Decades of national security secrecy, protecting the extent of our nuclear military power, evaporated in one statement: five thousand one hundred thirteen.

That’s the number of nuclear warheads Obama announced we possess in our arsenal – to encourage other countries such as Iran to sign the Nuclear Non-Proliferation Treaty. Shouldn’t our presidents be looking out for America’s best interests?

Obama signed April 8 in Prague the New START bilateral arms control agreement which allows Russia to build new and modern weapons to reach New START limits, while we must reduce our current number.

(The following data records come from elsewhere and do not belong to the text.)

-- pv_equiv track=rewrite | github.com/qazwsxedc121/lex_mint | src/infrastructure/config/code_execution_config_service.py | _normalize_execution_priority
-- ===== SOURCE A (Python) =====
-- _ALLOWED_EXECUTION_METHODS = ("client", "server_jupyter", "server_subprocess")
--
-- def _normalize_execution_priority(value: object) -> list[str]:
--     if not isinstance(value, list):
--         value = []
--     seen: set[str] = set()
--     ordered: list[str] = []
--     for item in value:
--         method = str(item or "").strip()
--         if method in _ALLOWED_EXECUTION_METHODS and method not in seen:
--             ordered.append(method)
--             seen.add(method)
--     for method in _ALLOWED_EXECUTION_METHODS:
--         if method not in seen:
--             ordered.append(method)
--     return ordered
-- ===== SOURCE B (Python) =====
-- _ALLOWED_EXECUTION_METHODS = ("client", "server_jupyter", "server_subprocess")
--
-- def _normalize_execution_priority(value: object) -> list[str]:
--     if not isinstance(value, list):
--         value = []
--     first_index: dict[str, int] = {}
--     for i, item in enumerate(value):
--         method = str(item or "").strip()
--         if method in _ALLOWED_EXECUTION_METHODS:
--             first_index.setdefault(method, i)
--     n = len(value)
--     return sorted(
--         _ALLOWED_EXECUTION_METHODS,
--         key=lambda m: first_index.get(m, n + _ALLOWED_EXECUTION_METHODS.index(m)),
--     )
-- ===== Notes on version B (the rewrite author's own statement) =====
-- stated objective: alternative
-- what changed: Replaces A's seen-set with two append loops by a single pass recording each valid method's first-occurrence index in a dict, then one stable sort of the canonical allowed tuple by that index (absent methods ranked after all present ones in canonical order).
import Mathlib
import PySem

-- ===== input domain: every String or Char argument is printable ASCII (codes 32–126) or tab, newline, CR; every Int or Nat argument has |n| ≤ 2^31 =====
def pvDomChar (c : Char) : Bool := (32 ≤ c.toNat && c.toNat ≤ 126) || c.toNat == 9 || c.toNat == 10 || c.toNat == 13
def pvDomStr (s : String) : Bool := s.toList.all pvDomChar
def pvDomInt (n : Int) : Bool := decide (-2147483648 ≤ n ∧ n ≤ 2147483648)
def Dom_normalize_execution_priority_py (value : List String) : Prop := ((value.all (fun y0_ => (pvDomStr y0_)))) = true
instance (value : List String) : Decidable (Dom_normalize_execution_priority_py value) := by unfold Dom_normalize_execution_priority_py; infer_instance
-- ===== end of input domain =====

-- B replaces A's seen-set plus two append loops by a single first-occurrence-index table followed by
-- one sort of the canonical tuple (objective: alternative decomposition, same asymptotic cost).

-- _ALLOWED_EXECUTION_METHODS
def pvAllowed : List String := ["client", "server_jupyter", "server_subprocess"]

-- ===== PORT A =====
-- 'isinstance(value, list)' always holds for a List String argument, so the '[]' branch is dead;
-- 'str(item or "")' = item for a string item (an empty string is falsy and maps to "" = itself).
def normalize_execution_priority_py (value : List String) : List String :=
  let st := value.foldl
    (fun (st : PySem.Set String × List String) item =>
      let method := PySem.Str.strip item
      if method ∈ pvAllowed ∧ method ∉ st.1
      then (PySem.Set.add st.1 method, st.2 ++ [method])
      else st)
    (PySem.Set.empty, [])
  pvAllowed.foldl (fun ordered m => if m ∉ st.1 then ordered ++ [m] else ordered) st.2

-- ===== PORT B =====
-- '_ALLOWED_EXECUTION_METHODS.index(m)': m ranges over pvAllowed itself, so index? is always some
-- and the .getD 0 default is never used.
def normalize_execution_priority_py_alt (value : List String) : List String :=
  let fi := (PySem.List.enumerate value).foldl
    (fun (d : PySem.Dict String Int) p =>
      let method := PySem.Str.strip p.2
      if method ∈ pvAllowed then d.setdefault method p.1 else d)
    PySem.Dict.empty
  PySem.List.sorted pvAllowed
    (fun m => fi.getD m ((value.length : Int) + (((PySem.List.index? pvAllowed m).getD 0 : Nat) : Int)))
    false

-- ===== PRECONDITION & SPEC =====
def Spec_normalize_execution_priority_py (value : List String) (out : List String) : Prop := out = normalize_execution_priority_py_alt value
instance (value : List String) (out : List String) : Decidable (Spec_normalize_execution_priority_py value out) := by unfold Spec_normalize_execution_priority_py; infer_instance

-- ===== CLAIM (what is proved, stated in full; the proofs are below) =====
def Claim_equal_normalize_execution_priority_py : Prop := ∀ (value : List String), Dom_normalize_execution_priority_py value → Spec_normalize_execution_priority_py value (normalize_execution_priority_py value)

-- ===== LEMMAS AND PROOFS =====

-- A's first loop with the Set component dropped: seen and ordered always hold the same list.
def pvStep1 (acc : List String) (x : String) : List String :=
  if PySem.Str.strip x ∈ pvAllowed ∧ PySem.Str.strip x ∉ acc then acc ++ [PySem.Str.strip x] else acc

lemma pv_collapse (value : List String) (s : List String) :
    value.foldl
      (fun (st : PySem.Set String × List String) item =>
        let method := PySem.Str.strip item
        if method ∈ pvAllowed ∧ method ∉ st.1
        then (PySem.Set.add st.1 method, st.2 ++ [method])
        else st)
      (s, s)
    = (value.foldl pvStep1 s, value.foldl pvStep1 s) := by
  induction value generalizing s with
  | nil => rfl
  | cons x xs ih =>
    simp only [List.foldl_cons]
    by_cases h : PySem.Str.strip x ∈ pvAllowed ∧ PySem.Str.strip x ∉ s
    · simp only [pvStep1, if_pos h, PySem.Set.add_of_not_mem h.2]
      exact ih (s ++ [PySem.Str.strip x])
    · simp only [pvStep1, if_neg h]
      exact ih s

-- B's loop body.
def pvStepB (d : PySem.Dict String Int) (p : Int × String) : PySem.Dict String Int :=
  if PySem.Str.strip p.2 ∈ pvAllowed then d.setdefault (PySem.Str.strip p.2) p.1 else d

-- key used by B's sort
def pvRank (m : String) : Int := (((PySem.List.index? pvAllowed m).getD 0 : Nat) : Int)

lemma pv_getD (d : PySem.Dict String Int) (m : String) (dflt : Int) :
    d.getD m dflt = (d.get? m).getD dflt := rfl

lemma pv_rank_nonneg (m : String) : 0 ≤ pvRank m := by
  unfold pvRank; positivity

lemma pv_rank_pairwise : pvAllowed.Pairwise (fun a b => pvRank a < pvRank b) := by decide

lemma pv_allowed_nodup : pvAllowed.Nodup := by decide

-- joint loop invariant
def pvInv (ordered : List String) (d : PySem.Dict String Int) (i0 : Int) : Prop :=
  ordered.Nodup ∧
  (∀ m ∈ ordered, m ∈ pvAllowed) ∧
  (∀ m : String, d.contains m = true ↔ m ∈ ordered) ∧
  ordered.Pairwise (fun a b => (d.get? a).getD 0 < (d.get? b).getD 0) ∧
  (∀ m ∈ ordered, (d.get? m).getD 0 < i0)

lemma pv_joint (value : List String) (ordered : List String) (d : PySem.Dict String Int)
    (i0 N : Int) (hinv : pvInv ordered d i0) (hN : i0 + (value.length : Int) = N) :
    (value.foldl pvStep1 ordered)
      ++ pvAllowed.filter (fun m => decide (m ∉ value.foldl pvStep1 ordered))
    = PySem.List.sorted pvAllowed
        (fun m => ((PySem.List.enumerate value i0).foldl pvStepB d).getD m (N + pvRank m)) false := by
  induction value generalizing ordered d i0 with
  | nil =>
    obtain ⟨hnd, hsub, hcont, hpw, hlt⟩ := hinv
    simp only [List.length_nil, Nat.cast_zero, add_zero] at hN
    subst hN
    simp only [PySem.List.enumerate_nil, List.foldl_nil]
    refine (PySem.List.sorted_eq_of_perm_of_pairwise_lt _ _ _ ?_ ?_).symm
    · -- permutation
      rw [List.perm_ext_iff_of_nodup ?_ pv_allowed_nodup]
      · intro a
        constructor
        · intro ha
          rcases List.mem_append.1 ha with h | h
          · exact hsub a h
          · exact (List.mem_filter.1 h).1
        · intro ha
          by_cases h : a ∈ ordered
          · exact List.mem_append.2 (Or.inl h)
          · exact List.mem_append.2 (Or.inr (List.mem_filter.2 ⟨ha, by simpa using h⟩))
      · refine hnd.append (pv_allowed_nodup.filter _) ?_
        intro a ha hb
        have := (List.mem_filter.1 hb).2
        simp only [decide_eq_true_eq] at this
        exact this ha
    · -- pairwise strictly increasing keys
      rw [List.pairwise_append]
      refine ⟨?_, ?_, ?_⟩
      · refine hpw.imp_of_mem ?_
        intro a b ha hb hab
        have hsa := (PySem.Dict.contains_eq_isSome_get? d a) ▸ (hcont a).2 ha
        have hsb := (PySem.Dict.contains_eq_isSome_get? d b) ▸ (hcont b).2 hb
        obtain ⟨va, hva⟩ := Option.isSome_iff_exists.1 hsa
        obtain ⟨vb, hvb⟩ := Option.isSome_iff_exists.1 hsb
        simp only [pv_getD, hva, hvb, Option.getD_some] at hab ⊢
        exact hab
      · refine (pv_rank_pairwise.filter _).imp_of_mem ?_
        intro a b ha hb hab
        have hna : a ∉ ordered := by
          have := (List.mem_filter.1 ha).2; simpa using this
        have hnb : b ∉ ordered := by
          have := (List.mem_filter.1 hb).2; simpa using this
        have hga : d.get? a = none := by
          have h := fun h => hna ((hcont a).1 h)
          rw [PySem.Dict.contains_eq_isSome_get?] at h
          exact Option.not_isSome_iff_eq_none.1 h
        have hgb : d.get? b = none := by
          have h := fun h => hnb ((hcont b).1 h)
          rw [PySem.Dict.contains_eq_isSome_get?] at h
          exact Option.not_isSome_iff_eq_none.1 h
        simp only [pv_getD, hga, hgb, Option.getD_none]
        omega
      · intro a ha b hb
        have hsa := (PySem.Dict.contains_eq_isSome_get? d a) ▸ (hcont a).2 ha
        obtain ⟨va, hva⟩ := Option.isSome_iff_exists.1 hsa
        have hlta : va < i0 := by have := hlt a ha; simpa [hva] using this
        have hnb : b ∉ ordered := by
          have := (List.mem_filter.1 hb).2; simpa using this
        have hgb : d.get? b = none := by
          have h := fun h => hnb ((hcont b).1 h)
          rw [PySem.Dict.contains_eq_isSome_get?] at h
          exact Option.not_isSome_iff_eq_none.1 h
        have := pv_rank_nonneg b
        simp only [pv_getD, hva, hgb, Option.getD_some, Option.getD_none]
        omega
  | cons x xs ih =>
    simp only [PySem.List.enumerate_cons, List.foldl_cons]
    by_cases hmem : PySem.Str.strip x ∈ pvAllowed
    · by_cases hord : PySem.Str.strip x ∈ ordered
      · -- already recorded: both loops leave their state unchanged
        have hA : pvStep1 ordered x = ordered := by
          simp [pvStep1, hord]
        have hB : pvStepB d (i0, x) = d := by
          simp only [pvStepB]
          rw [if_pos hmem, PySem.Dict.setdefault_of_contains d _ ((hinv.2.2.1 _).2 hord)]
        simp only [hA, hB]
        refine ih ordered d (i0 + 1) ?_ (by simp only [List.length_cons] at hN; push_cast at hN ⊢; omega)
        obtain ⟨hnd, hsub, hcont, hpw, hlt⟩ := hinv
        exact ⟨hnd, hsub, hcont, hpw, fun m hm => by have := hlt m hm; omega⟩
      · -- new method: A appends, B inserts index i0
        have hA : pvStep1 ordered x = ordered ++ [PySem.Str.strip x] := by
          simp [pvStep1, hmem, hord]
        have hcf : d.contains (PySem.Str.strip x) = false := by
          have h := fun h => hord ((hinv.2.2.1 (PySem.Str.strip x)).1 h)
          simpa using h
        have hB : pvStepB d (i0, x) = d.insert (PySem.Str.strip x) i0 := by
          simp only [pvStepB]
          rw [if_pos hmem, PySem.Dict.setdefault_of_not_contains d _ hcf]
        simp only [hA, hB]
        obtain ⟨hnd, hsub, hcont, hpw, hlt⟩ := hinv
        refine ih (ordered ++ [PySem.Str.strip x]) _ (i0 + 1) ?_ (by simp only [List.length_cons] at hN; push_cast at hN ⊢; omega)
        have hval : ∀ m ∈ ordered, (d.insert (PySem.Str.strip x) i0).get? m = d.get? m := by
          intro m hm
          exact PySem.Dict.get?_insert_of_ne d i0 (fun h => hord (h ▸ hm))
        refine ⟨?_, ?_, ?_, ?_, ?_⟩
        · refine hnd.append (by simp) ?_
          intro a ha hb
          rw [List.mem_singleton] at hb
          exact hord (hb ▸ ha)
        · intro m hm
          rcases List.mem_append.1 hm with h | h
          · exact hsub m h
          · simpa using (List.mem_singleton.1 h) ▸ hmem
        · intro m
          by_cases h : m = PySem.Str.strip x
          · subst h
            simp [PySem.Dict.contains_eq_isSome_get?, PySem.Dict.get?_insert_self]
          · rw [PySem.Dict.contains_eq_isSome_get?,
              PySem.Dict.get?_insert_of_ne d i0 h, ← PySem.Dict.contains_eq_isSome_get?]
            simp [hcont m, h]
        · rw [List.pairwise_append]
          refine ⟨?_, by simp, ?_⟩
          · refine hpw.imp_of_mem ?_
            intro a b ha hb hab
            rw [hval a ha, hval b hb]
            exact hab
          · intro a ha b hb
            rw [List.mem_singleton.1 hb, hval a ha, PySem.Dict.get?_insert_self]
            have := hlt a ha
            simpa using this
        · intro m hm
          rcases List.mem_append.1 hm with h | h
          · rw [hval m h]; have := hlt m h; omega
          · rw [List.mem_singleton.1 h, PySem.Dict.get?_insert_self]
            simp
    · -- not an allowed method: both loops skip it
      have hA : pvStep1 ordered x = ordered := by simp [pvStep1, hmem]
      have hB : pvStepB d (i0, x) = d := by simp [pvStepB, hmem]
      simp only [hA, hB]
      refine ih ordered d (i0 + 1) ?_ (by simp only [List.length_cons] at hN; push_cast at hN ⊢; omega)
      obtain ⟨hnd, hsub, hcont, hpw, hlt⟩ := hinv
      exact ⟨hnd, hsub, hcont, hpw, fun m hm => by have := hlt m hm; omega⟩

lemma pv_inv_init : pvInv [] PySem.Dict.empty 0 := by
  refine ⟨List.nodup_nil, by simp, ?_, List.Pairwise.nil, by simp⟩
  intro m
  simp [PySem.Dict.contains, PySem.Dict.empty]

-- ===== VERDICT (by name: the statement is the Claim_ definition above) =====
theorem normalize_execution_priority_py_spec : Claim_equal_normalize_execution_priority_py := by
  intro value _
  unfold Spec_normalize_execution_priority_py
  unfold normalize_execution_priority_py normalize_execution_priority_py_alt
  have h0 : (PySem.Set.empty, ([] : List String)) = (([] : List String), ([] : List String)) := rfl
  rw [h0, pv_collapse value []]
  simp only []
  rw [PySem.List.foldl_append_ite_eq_filter
    (p := fun m => m ∉ value.foldl pvStep1 []) (l := pvAllowed)]
  exact pv_joint value [] PySem.Dict.empty 0 (value.length : Int) pv_inv_init (by omega)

Attorney, conservative political analyst and author Phyllis Schlafly says Russia will have new and tested weapons, but we’ll be stuck with out-of-date, untested warheads. Further, New START foregoes the verification, on-site inspections and monitoring of production – previous treaty requirements, eliminating “Trust, but verify.”

Russia now has veto power over all U.S. defenses against incoming missiles. “Article V contains a binding clause that we ‘shall not convert and shall not use ICBM launchers and (submarine-launched ballistic missile) launchers for placement of missile defense interceptors therein,’ ” wrote Schlafly in “Obama STARTS to Disarm America” for the Jacksonville Observer. She implores our Senate: “Our Constitution can save us from New START if 34 senators will stand up for America.”

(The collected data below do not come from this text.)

-- pv_equiv track=rewrite | github.com/FrancoARossi/SySdL-TPs | pruebas.py | a_ErrorSimbInvalido
-- ===== SOURCE A (Python) =====
-- SimbolosDeLaGramatica = [':=', '<', '>', '>=', '<=', '!=', '==', '(', ')', '{', '}', ',', '+', '*', '-', '/']
--
-- def a_ErrorSimbInvalido (word):
-- 	s = 0
-- 	for c in word:
-- 		if s == 0 and (not c in SimbolosDeLaGramatica and not c.isalpha() and not c.isdigit()):
-- 			s = 1
-- 		elif s == 1 and (not c in SimbolosDeLaGramatica and not c.isalpha() and not c.isdigit()):
-- 			break
-- 		else:
-- 			s = -1
-- 			break
-- 	return (s == 1)
-- ===== SOURCE B (Python) =====
-- SimbolosDeLaGramatica = [':=', '<', '>', '>=', '<=', '!=', '==', '(', ')', '{', '}', ',', '+', '*', '-', '/']
--
-- def _invalid(c):
--     return c not in SimbolosDeLaGramatica and not c.isalpha() and not c.isdigit()
--
-- def a_ErrorSimbInvalido(word):
--     if not word:
--         return False
--     if not _invalid(word[0]):
--         return False
--     if len(word) >= 2 and not _invalid(word[1]):
--         return False
--     return True
-- ===== Notes on version B (the rewrite author's own statement) =====
-- stated objective: simpler
-- what changed: Replaced the state-machine loop over the whole word by direct inspection of only the first two characters (all the loop can ever reach before breaking), via an invalid-character helper and early returns.
import Mathlib
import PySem

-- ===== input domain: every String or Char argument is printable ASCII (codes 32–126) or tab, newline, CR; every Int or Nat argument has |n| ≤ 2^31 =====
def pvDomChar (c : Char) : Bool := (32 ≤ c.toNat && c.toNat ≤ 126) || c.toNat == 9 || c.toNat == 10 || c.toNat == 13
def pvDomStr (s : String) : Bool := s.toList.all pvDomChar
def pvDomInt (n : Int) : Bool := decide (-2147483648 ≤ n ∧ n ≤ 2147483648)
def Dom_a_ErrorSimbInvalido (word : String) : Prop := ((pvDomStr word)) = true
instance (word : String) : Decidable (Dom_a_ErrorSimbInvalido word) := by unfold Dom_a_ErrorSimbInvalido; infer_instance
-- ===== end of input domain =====

-- B replaces A's state-machine loop by a direct inspection of the first two characters (objective: simpler).

-- ===== PORT A =====
def SimbolosDeLaGramatica : List String :=
  [":=", "<", ">", ">=", "<=", "!=", "==", "(", ")", "{", "}", ",", "+", "*", "-", "/"]

-- the loop body's test: not c in SimbolosDeLaGramatica and not c.isalpha() and not c.isdigit()
-- (c is a one-character string in Python; membership compares it with each symbol)
def aInvTest (c : Char) : Bool :=
  !(SimbolosDeLaGramatica.contains (String.ofList [c])) && !(PySem.Chars.isalpha c) && !(PySem.Chars.isdigit c)

-- the for-loop with its breaks, state s carried; break returns the current s
def aLoop : List Char → Int → Int
  | [], s => s
  | c :: rest, s =>
    if s == 0 && aInvTest c then aLoop rest 1
    else if s == 1 && aInvTest c then s          -- break
    else -1                                      -- s = -1; break

def a_ErrorSimbInvalido (word : String) : Bool :=
  (aLoop word.toList 0) == 1

-- ===== PORT B =====
def bInvalid (c : Char) : Bool :=
  !(SimbolosDeLaGramatica.contains (String.ofList [c])) && !(PySem.Chars.isalpha c) && !(PySem.Chars.isdigit c)

def a_ErrorSimbInvalido_alt (word : String) : Bool :=
  match word.toList with
  | [] => false
  | [c] => bInvalid c
  | c :: d :: _ => bInvalid c && bInvalid d

-- ===== PRECONDITION & SPEC =====
def Spec_a_ErrorSimbInvalido (word : String) (out : Bool) : Prop := out = a_ErrorSimbInvalido_alt word
instance (word : String) (out : Bool) : Decidable (Spec_a_ErrorSimbInvalido word out) := by unfold Spec_a_ErrorSimbInvalido; infer_instance

-- ===== CLAIM (what is proved, stated in full; the proofs are below) =====
def Claim_equal_a_ErrorSimbInvalido : Prop := ∀ (word : String), Dom_a_ErrorSimbInvalido word → Spec_a_ErrorSimbInvalido word (a_ErrorSimbInvalido word)

-- ===== LEMMAS AND PROOFS =====
theorem aLoop_one (l : List Char) : (aLoop l 1 == 1) = (match l with | [] => true | d :: _ => aInvTest d) := by
  cases l with
  | nil => simp [aLoop]
  | cons d rest =>
    simp only [aLoop]
    by_cases h : aInvTest d <;> simp [h]

-- ===== VERDICT (by name: the statement is the Claim_ definition above) =====
theorem a_ErrorSimbInvalido_spec : Claim_equal_a_ErrorSimbInvalido := by
  intro word _
  unfold Spec_a_ErrorSimbInvalido a_ErrorSimbInvalido a_ErrorSimbInvalido_alt
  cases h : word.toList with
  | nil => simp [aLoop]
  | cons c rest =>
    simp only [aLoop]
    by_cases hc : aInvTest c
    · simp only [hc, Bool.and_true, beq_self_eq_true, if_pos]
      rw [show aInvTest c = bInvalid c from rfl] at hc
      cases rest with
      | nil => simp [aLoop, hc]
      | cons d rest' =>
        have := aLoop_one (d :: rest')
        simp only [aLoop] at this ⊢
        by_cases hd : aInvTest d <;>
          simp_all [bInvalid, aInvTest]
    · have : ¬ ((0 : Int) == 0 && aInvTest c) = true := by simp [hc]
      simp only [if_neg this]
      have h1 : ¬ ((0 : Int) == 1 && aInvTest c) = true := by simp [hc]
      simp only [if_neg h1]
      rw [show aInvTest c = bInvalid c from rfl] at hc
      cases rest <;> simp_all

Robert Morrison, in his “5,113” American Thinker article, stated Bill Clinton spent an entire week at the apartment of Bedric and Irina Kopold, members of the Czech Communist Party Central Committee. Obama’s parents met in a University of Hawaii Russian class, and his mentor was avowed Communist Franklin Marshall Davis. Neither of these presidents could ever be granted a high-level security clearance. What’s wrong with this picture?

“Obama plans to use his presidential power to get the Democratic-majority Senate to ratify a series of treaties that would take us a long way toward global rule over our money, our laws, our military, our courts, our customs, our trade, and even our use of energy,” Schlafly wrote in her “Obama’s Plan to Rejoin the World Community” article.

Here are the other treaties Obama wants passed. The United Nations Law of the Sea, Global Warming, U.N. Treaty on Women, U.N. Small Arms, and the U.N. Treaty on the Rights of the Child.

LOST has created the International Seabed Authority in Jamaica and given it total regulatory jurisdiction over all the world’s oceans and its riches. Corrupt foreign dictators dominate LOST’s global bureaucracy. The treaty gives the ISA the power to levy international taxes, compelling the spend billions of private-enterprise dollars to mine the ocean floor and allow transfer of our wealth to socialist, anti-American nations. Worse is that the “yes men” at the Department of the Navy are fully supportive, despite LOST’s sovereignty-robbing intent.

Fortunately, the December treaty signing at the Copenhagen U.N. Climate Change Conference was derailed when Lord Christopher Monckton outed the surreptitious global taxation agenda. That didn’t stop Secretary of State Hillary Clinton from making a joint commitment of $100 billion annually to help poorer countries mitigate the effects of climate change, however.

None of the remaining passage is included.